theorem aux (s : List Char) (hd : ∀ c ∈ s, c.isDigit = true) :
    ∀ k, k ≤ s.length →
      (((PySem.List.pyRange 0 (k : Int)).foldl (aStep s)
          (List.replicate (s.length + 1) 0, List.replicate (s.length + 1) 0)).1.length = s.length + 1) ∧
      (((PySem.List.pyRange 0 (k : Int)).foldl (aStep s)
          (List.replicate (s.length + 1) 0, List.replicate (s.length + 1) 0)).2.length = s.length + 1) ∧
      (((PySem.List.pyRange 0 (k : Int)).foldl (aStep s)
          (List.replicate (s.length + 1) 0, List.replicate (s.length + 1) 0)).1.getD k 0 = (trip (s.take k)).1) ∧
      (((PySem.List.pyRange 0 (k : Int)).foldl (aStep s)
          (List.replicate (s.length + 1) 0, List.replicate (s.length + 1) 0)).2.getD k 0 = (trip (s.take k)).2.1) ∧
      (∀ j : Nat, k < j →
        (((PySem.List.pyRange 0 (k : Int)).foldl (aStep s)
          (List.replicate (s.length + 1) 0, List.replicate (s.length + 1) 0)).1.getD j 0 = 0 ∧
         ((PySem.List.pyRange 0 (k : Int)).foldl (aStep s)
          (List.replicate (s.length + 1) 0, List.replicate (s.length + 1) 0)).2.getD j 0 = 0)) := by
  intro k
  induction k with
  | zero =>
    intro _
    simp [trip]
  | succ k ih =>
    intro hk1
    have hk : k < s.length := by omega
    obtain ⟨hl1, hl2, hg1, hg2, hz⟩ := ih (by omega)
    have hrange : PySem.List.pyRange 0 ((k+1 : Nat) : Int) = PySem.List.pyRange 0 (k : Int) ++ [(k : Int)] := by
      push_cast
      exact PySem.List.pyRange_one_succ_right (by positivity)
    rw [hrange, List.foldl_append]
    set st := (PySem.List.pyRange 0 (k : Int)).foldl (aStep s)
      (List.replicate (s.length + 1) 0, List.replicate (s.length + 1) 0) with hst
    -- the digit read
    have hsk : PySem.List.pyGetD s (k : Int) ' ' = s[k] := by
      rw [PySem.List.pyGetD_natCast, List.getD_eq_getElem?_getD, List.getElem?_eq_getElem hk]
      rfl
    have hdig : (s[k]).isDigit = true := hd _ (List.getElem_mem hk)
    have hdi : (PySem.Int.ofChars? [PySem.List.pyGetD s (k : Int) ' ']).getD 0 = ((dNat s[k] : Nat) : Int) := by
      rw [hsk, parse_digits [s[k]] (by simp) (by simpa using hdig)]
      simp [valNat]
    -- the prefix read
    have htake : ∀ c ∈ s.take k, c.isDigit = true := fun c hc => hd c (List.mem_of_mem_take hc)
    have hDi : (if (k : Int) > 0 then (PySem.Int.ofChars? (PySem.List.slice s none (some (k : Int)))).getD 0 else 0)
        = (trip (s.take k)).2.2 := by
      rcases Nat.eq_zero_or_pos k with h0 | h0
      · subst h0; simp [trip]
      · rw [if_pos (by exact_mod_cast h0)]
        rw [PySem.List.slice_to_natCast]
        have hne : s.take k ≠ [] := by
          have : (s.take k).length = k := by simp [List.length_take]; omega
          intro he; rw [he] at this; simp at this; omega
        rw [parse_digits _ hne htake, (trip_inv _ htake).1]
        simp
    have htake1 : s.take (k+1) = s.take k ++ [s[k]] := by
      have h := List.take_concat_get (l := s) (i := k) hk
      rw [List.concat_eq_append] at h
      exact h.symm
    have htrip1 : trip (s.take (k+1)) = tstep (trip (s.take k)) s[k] := by
      rw [htake1, trip, List.foldl_append]; rfl
    have hfd : PySem.Int.floordiv ((((dNat s[k] : Nat) : Int) - 1) * ((dNat s[k] : Nat) : Int)) 2
        = (((dNat s[k] : Nat) : Int) - 1) * ((dNat s[k] : Nat) : Int) / 2 :=
      PySem.Int.floordiv_eq_ediv_of_pos (by norm_num)
    simp only [List.foldl_cons, List.foldl_nil]
    rw [aStep]
    simp only [hdi, hDi, hfd]
    rw [show ((k : Int) + 1) = ((k+1 : Nat) : Int) from by push_cast; ring]
    simp only [PySem.List.pySetD_natCast, PySem.List.pyGetD_natCast]
    have e1 : st.1.getD (k+1) 0 = 0 := (hz (k+1) (by omega)).1
    have e2 : st.2.getD (k+1) 0 = 0 := (hz (k+1) (by omega)).2
    have hlen1 : k + 1 < s.length + 1 := by omega
    refine ⟨by simp [hl1], by simp [hl2], ?_, ?_, ?_⟩
    · rw [getD_set_lemma, if_pos ⟨rfl, by simp [hl1]; omega⟩]
      rw [getD_set_lemma, if_pos ⟨rfl, by rw [hl1]; omega⟩]
      rw [htrip1, tstep]
      rw [e1, hg1, hg2]
      ring
    · rw [getD_set_lemma, if_pos ⟨rfl, by rw [hl2]; omega⟩]
      rw [htrip1, tstep]
      rw [e2, hg2]
      ring
    · intro j hj
      constructor
      · rw [getD_set_lemma, if_neg (by omega), getD_set_lemma, if_neg (by omega)]
        exact (hz j (by omega)).1
      · rw [getD_set_lemma, if_neg (by omega)]
        exact (hz j (by omega)).2

theorem solve_eq_S (n : Int) (h : 0 ≤ n) : solve n = S n.toNat := by
  have hchars : PySem.Int.toChars n = Nat.toDigits 10 n.toNat := by
    rw [PySem.Int.toChars, if_neg (by omega)]
  simp only [solve, hchars, PySem.List.len_eq]
  set s : List Char := Nat.toDigits 10 n.toNat with hs
  have hd : ∀ c ∈ s, c.isDigit = true := fun c hc =>
    Nat.isDigit_of_mem_toDigits (by norm_num) (by norm_num) hc
  have hinit : (PySem.List.pyRange 0 (((s.length : Nat) : Int) + 1)).map (fun _ => (0:Int))
      = List.replicate (s.length + 1) 0 := by
    rw [show (((s.length : Nat) : Int) + 1) = ((s.length + 1 : Nat) : Int) from by push_cast; ring]
    rw [PySem.List.pyRange_zero_natCast]
    rw [List.map_map]
    apply List.eq_replicate_iff.mpr
    refine ⟨by simp, ?_⟩
    intro b hb
    simp at hb
    omega
  rw [hinit]
  obtain ⟨hl1, hl2, hg1, hg2, hz⟩ := aux s hd s.length (le_refl _)
  rw [PySem.List.pyGetD_natCast, PySem.List.pyGetD_natCast, hg1, hg2]
  rw [List.take_length]
  obtain ⟨t1, t2, t3⟩ := trip_inv s hd
  rw [t3, valNat_toDigits]

-- ===== VERDICT (by name: the statement is the Claim_ definition above) =====
theorem solve_spec : Claim_equal_solve := by
  intro n _ hpre
  unfold Spec_solve
  rw [solve_eq_S n hpre, solve_alt_eq_S n hpre]

theorem solve_raises : Claim_raises_solve := by
  unfold Claim_raises_solve
  constructor
  · intro n _ h
    unfold Pre_solve
    unfold Raises_solve at h
    omega
  · refine ⟨by decide, by decide, ?_⟩
    decide

-- self-check: the raise witness really lies inside Raises_ and outside Pre_
theorem solve_raises_witness_ok : Raises_solve pvRaiseWitness_solve ∧ ¬ Pre_solve pvRaiseWitness_solve := by
  have h := solve_raises
  unfold Claim_raises_solve at h
  exact ⟨h.2.2.1, h.1 _ (by decide) h.2.2.1⟩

=== What you should do ===
Wherever the word "intro" turns up in the records above, copy the line that holds it.

=== Answer for this exercise ===
  intro k
    intro _
    intro hk1
          intro he; rw [he] at this; simp at this; omega
    · intro j hj
    intro b hb
  intro n _ hpre
  · intro n _ h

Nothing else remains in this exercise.